Dans ce contexte instable, la présence de la Grèce est un point de stabilité, une garantie de stabilité pour toute la région. Et ce, en dépit du fait que nous traversons une crise économique et budgétaire qui a imposé de durs sacrifices et qui suscite de très fortes réactions sociales.

La Grèce sert de pont entre le nord et le sud, entre l’Europe et le Moyen-Orient et l’Afrique du nord. Elle constitue ce maillon qui facilite au mieux l’approfondissement qualitatif et le renforcement des relations de l’UE avec les pays du voisinage sud. Même si la question d’actualité débattue dans toutes les enceintes est le voisinage oriental, en raison de la crise en Ukraine et de la crise dans les relations Occident et Russie, OTAN et Russie, Union européenne et Russie, nous axons notre attention aujourd’hui ici en Grèce sur la perspective du voisinage sud.

La Grèce entretient des relations étroites avec tous les pays de notre région et elle a réussi ces dernières années à renforcer également ses relations avec des pays comme Israël, à travers un parcours honnête de rapprochement qui n’entre pas dans la logique de la somme nulle, mais dans celle d’une situation où il y a seulement des vainqueurs.

Cela concerne notre approche quant aux relations gréco-turques, qui sont naturellement influencées de manière déterminante par les évolutions dans le dossier chypriote. Cela constitue l’axe de notre politique dans les Balkans occidentaux et à cette occasion j’aimerais dire que le 8 mai nous organisons de concert avec la Haute Représentante et la Commission une réunion ministérielle à Thessalonique entre les 28 Etats membres de l’Union européenne et les 6 Etats de la région des Balkans occidentaux. Par ailleurs, ici à Athènes, nous organiserons le 10 juin une autre réunion ministérielle très importante entre les 28 Etats membres de l’Union européenne et les Etats membres de la Ligue arabe.

J’aimerais vous rappeler que la priorité horizontale de la Présidence hellénique qui a été adoptée également par la Présidence italienne qui nous succèdera et avec laquelle nous formons une année de présidence méditerranéenne à l’UE, est la politique maritime intégrée axée sur la Méditerranée. Nous sommes confrontés à la nécessité de rediscuter de l’application du droit international de la mer dans le bassin méditerranéen, car il ressort des études commandées et présentées par la Commission européenne, par le truchement de la commissaire compétente, Mme Damanaki, combien il est avantageux d’appliquer les dispositions du droit de la mer pour ce qui est de la délimitation et de la valorisation des zones maritimes et je me réfère notamment au plateau continental et à la ZEE en Méditerranée.

Nous voulons que l’accord de 2009 sur la délimitation des zones maritimes entre la Grèce et l’Albanie soit achevé et ratifié.
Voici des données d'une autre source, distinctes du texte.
-- pv_equiv track=rewrite | github.com/jesuslovesyoutoday/vm_lab | 2_5/5.py | make_n
-- ===== SOURCE A (Python) =====
-- def make_n(r):
--     data = [[1, 2]]
--     k = 0
--     for j in range(2, r+1):
--         n = []
--         for i in data[k]:
--             n.append(i)
--             n.append(pow(2, j) + 1 - i)
--             i+=1
--         k += 1
--         data.append(n)
--     return data[len(data)-1]
-- ===== SOURCE B (Python) =====
-- def make_n(r):
--     if r < 2:
--         return [1, 2]
--     prev = make_n(r - 1)
--     out = []
--     for i in prev:
--         out.append(i)
--         out.append(pow(2, r) + 1 - i)
--     return out
-- ===== Notes on version B (the rewrite author's own statement) =====
-- stated objective: simpler
-- what changed: B replaces A's outer loop that accumulates every intermediate level in a growing list-of-lists (indexed by a counter k) with a direct recursion on r that keeps only the previous level.
import Mathlib
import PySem

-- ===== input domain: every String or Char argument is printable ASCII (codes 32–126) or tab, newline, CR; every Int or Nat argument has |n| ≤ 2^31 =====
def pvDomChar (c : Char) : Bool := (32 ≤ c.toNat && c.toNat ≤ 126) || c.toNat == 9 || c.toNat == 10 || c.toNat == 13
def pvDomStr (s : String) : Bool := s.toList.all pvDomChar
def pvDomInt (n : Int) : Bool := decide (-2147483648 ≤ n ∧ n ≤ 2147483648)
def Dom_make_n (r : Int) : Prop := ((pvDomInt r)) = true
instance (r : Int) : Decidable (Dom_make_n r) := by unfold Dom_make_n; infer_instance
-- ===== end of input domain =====

-- B replaces A's outer loop that accumulates every intermediate level in a growing
-- list-of-lists with a direct recursion on r keeping only the previous level (objective: simpler).

-- ===== PORT A =====
-- inner loop body: n.append(i); n.append(pow(2, j) + 1 - i)  (the trailing 'i+=1' is a
-- no-op: the loop variable is rebound at each iteration)
def makeLevel (j : Int) (prev : List Int) : List Int :=
  prev.foldl (fun acc i => (acc ++ [i]) ++ [2 ^ j.toNat + 1 - i]) []

-- one iteration of the outer loop over j: data.append(n); k += 1  (data[k] never raises)
def stepA (st : List (List Int) × Int) (j : Int) : List (List Int) × Int :=
  (st.1 ++ [makeLevel j (PySem.List.pyGetD st.1 st.2 [])], st.2 + 1)

def make_n (r : Int) : List Int :=
  let st := (PySem.List.pyRange 2 (r + 1) 1).foldl stepA ([[1, 2]], 0)
  PySem.List.pyGetD st.1 ((st.1.length : Int) - 1) []

-- ===== PORT B =====
def make_n_alt (r : Int) : List Int :=
  if r < 2 then [1, 2]
  else (make_n_alt (r - 1)).foldl (fun acc i => (acc ++ [i]) ++ [2 ^ r.toNat + 1 - i]) []
termination_by r.toNat
decreasing_by simp only [not_lt] at *; omega

-- ===== PRECONDITION & SPEC =====
def Spec_make_n (r : Int) (out : List Int) : Prop := out = make_n_alt r
instance (r : Int) (out : List Int) : Decidable (Spec_make_n r out) := by unfold Spec_make_n; infer_instance

-- ===== CLAIM (what is proved, stated in full; the proofs are below) =====
def Claim_equal_make_n : Prop := ∀ (r : Int), Dom_make_n r → Spec_make_n r (make_n r)

-- ===== LEMMAS AND PROOFS =====

-- the list A's `data` holds after n outer iterations
def levels : Nat → List (List Int)
  | 0 => [[1, 2]]
  | n + 1 => levels n ++ [make_n_alt ((n : Int) + 2)]

theorem length_levels (n : Nat) : (levels n).length = n + 1 := by
  induction n with
  | zero => rfl
  | succ n ih => simp [levels, ih]

theorem getD_levels_last (n : Nat) :
    (levels n).getD n [] = make_n_alt ((n : Int) + 1) := by
  cases n with
  | zero =>
      simp [levels]
      rw [make_n_alt]
      norm_num
  | succ n =>
      have h := length_levels n
      simp [levels, List.getD, h]
      have h2 : (n : Int) + 1 + 1 = (n : Int) + 2 := by ring
      rw [h2]

theorem makeLevel_eq (j : Int) (prev : List Int) :
    makeLevel j prev = prev.foldl (fun acc i => (acc ++ [i]) ++ [2 ^ j.toNat + 1 - i]) [] := rfl

theorem make_n_alt_step (n : Nat) :
    make_n_alt ((n : Int) + 2) =
      (make_n_alt ((n : Int) + 1)).foldl
        (fun acc i => (acc ++ [i]) ++ [2 ^ (((n : Int) + 2)).toNat + 1 - i]) [] := by
  have h : ¬ ((n : Int) + 2 < 2) := by omega
  have h2 : (n : Int) + 2 - 1 = (n : Int) + 1 := by ring
  rw [make_n_alt, if_neg h, h2]

theorem foldA_eq (n : Nat) :
    (PySem.List.pyRange 2 ((n : Int) + 2) 1).foldl stepA ([[1, 2]], 0) =
      (levels n, (n : Int)) := by
  induction n with
  | zero =>
      have h0 : PySem.List.pyRange 2 (((0 : Nat) : Int) + 2) 1 = [] := by
        apply PySem.List.pyRange_one_eq_nil; omega
      rw [h0]
      simp [levels]
  | succ n ih =>
      push_cast
      have hsplit : PySem.List.pyRange 2 ((n : Int) + 1 + 2) 1 =
          PySem.List.pyRange 2 ((n : Int) + 2) 1 ++ [(n : Int) + 2] := by
        have h3 : (n : Int) + 1 + 2 = ((n : Int) + 2) + 1 := by ring
        rw [h3]
        exact PySem.List.pyRange_one_succ_right (by omega)
      rw [hsplit, List.foldl_append, ih]
      show stepA (levels n, (n : Int)) ((n : Int) + 2) = (levels (n + 1), (n : Int) + 1)
      unfold stepA
      rw [PySem.List.pyGetD_natCast, getD_levels_last, makeLevel_eq, ← make_n_alt_step]
      simp [levels]

theorem make_n_eq (r : Int) : make_n r = make_n_alt r := by
  by_cases h : r < 2
  · have hnil : PySem.List.pyRange 2 (r + 1) 1 = [] := by
      apply PySem.List.pyRange_one_eq_nil; omega
    rw [make_n_alt]
    simp [make_n, hnil, h, PySem.List.pyGetD]
  · -- r ≥ 2: write r = n + 2
    obtain ⟨n, hn⟩ : ∃ n : Nat, r = (n : Int) + 2 := ⟨(r - 2).toNat, by omega⟩
    subst hn
    unfold make_n
    have hr1 : (n : Int) + 2 + 1 = (((n + 1 : Nat)) : Int) + 2 := by push_cast; ring
    rw [hr1, foldA_eq (n + 1)]
    have hlen := length_levels (n + 1)
    simp only [hlen]
    have : ((n + 1 + 1 : Nat) : Int) - 1 = ((n + 1 : Nat) : Int) := by push_cast; ring
    rw [this, PySem.List.pyGetD_natCast, getD_levels_last]
    push_cast; ring_nf

-- ===== VERDICT (by name: the statement is the Claim_ definition above) =====
theorem make_n_spec : Claim_equal_make_n := by
  intro r _
  unfold Spec_make_n
  exact make_n_eq r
Et nous avons commencé des pourparlers techniques très importants avec l’Egypte sur la délimitation des zones maritimes en Méditerranée orientale.

En référence à la question chypriote, qui pour l’UE et bien entendu pour la Grèce, constitue toujours une question de priorité absolue, il est évident que la Grèce – comme elle en a d’ailleurs l’obligation et comme il ressort de notre sentiment national – soutient pleinement les efforts du Président Anastasiades mais aussi le communiqué conjoint des dirigeants des deux côtés de Chypre, à savoir l’atteinte d’un règlement équitable et durable, basé sur une fédération bicommunautaire, bizonale, avec une seule souveraineté, une personnalité juridique et une seule et unique nationalité. Nous soutenons donc un système fédératif, tout à fait compatible avec les décisions y relatives du Conseil de sécurité des Nations Unies, mais aussi l’acquis communautaire, puisque l’on parle d’un pays membre de l’Union européenne et de la zone euro. Bien entendu, le maillon crucial est toujours la Turquie, Ankara. Cela est l’objet de mes contacts réguliers et de mes entretiens avec mon homologue turc. La Grèce et la Turquie soutiennent les communautés respectives, mais il est manifeste que la Turquie a une responsabilité internationale reconnue, conformément aux décisions de la cour européenne des droits de l’homme et elle est cruciale pour le rapport de forces militaire sur l’île, pour la présence de ses forces armées, pour la présence des colons et donc elle assume un lourd fardeau. Nous accepterons avec joie toute action qui atteste d’un changement d’intention sincère sur la question. D’ailleurs, l’UE l’attend et cela est lié aux critères de Copenhague pour tous les pays candidats.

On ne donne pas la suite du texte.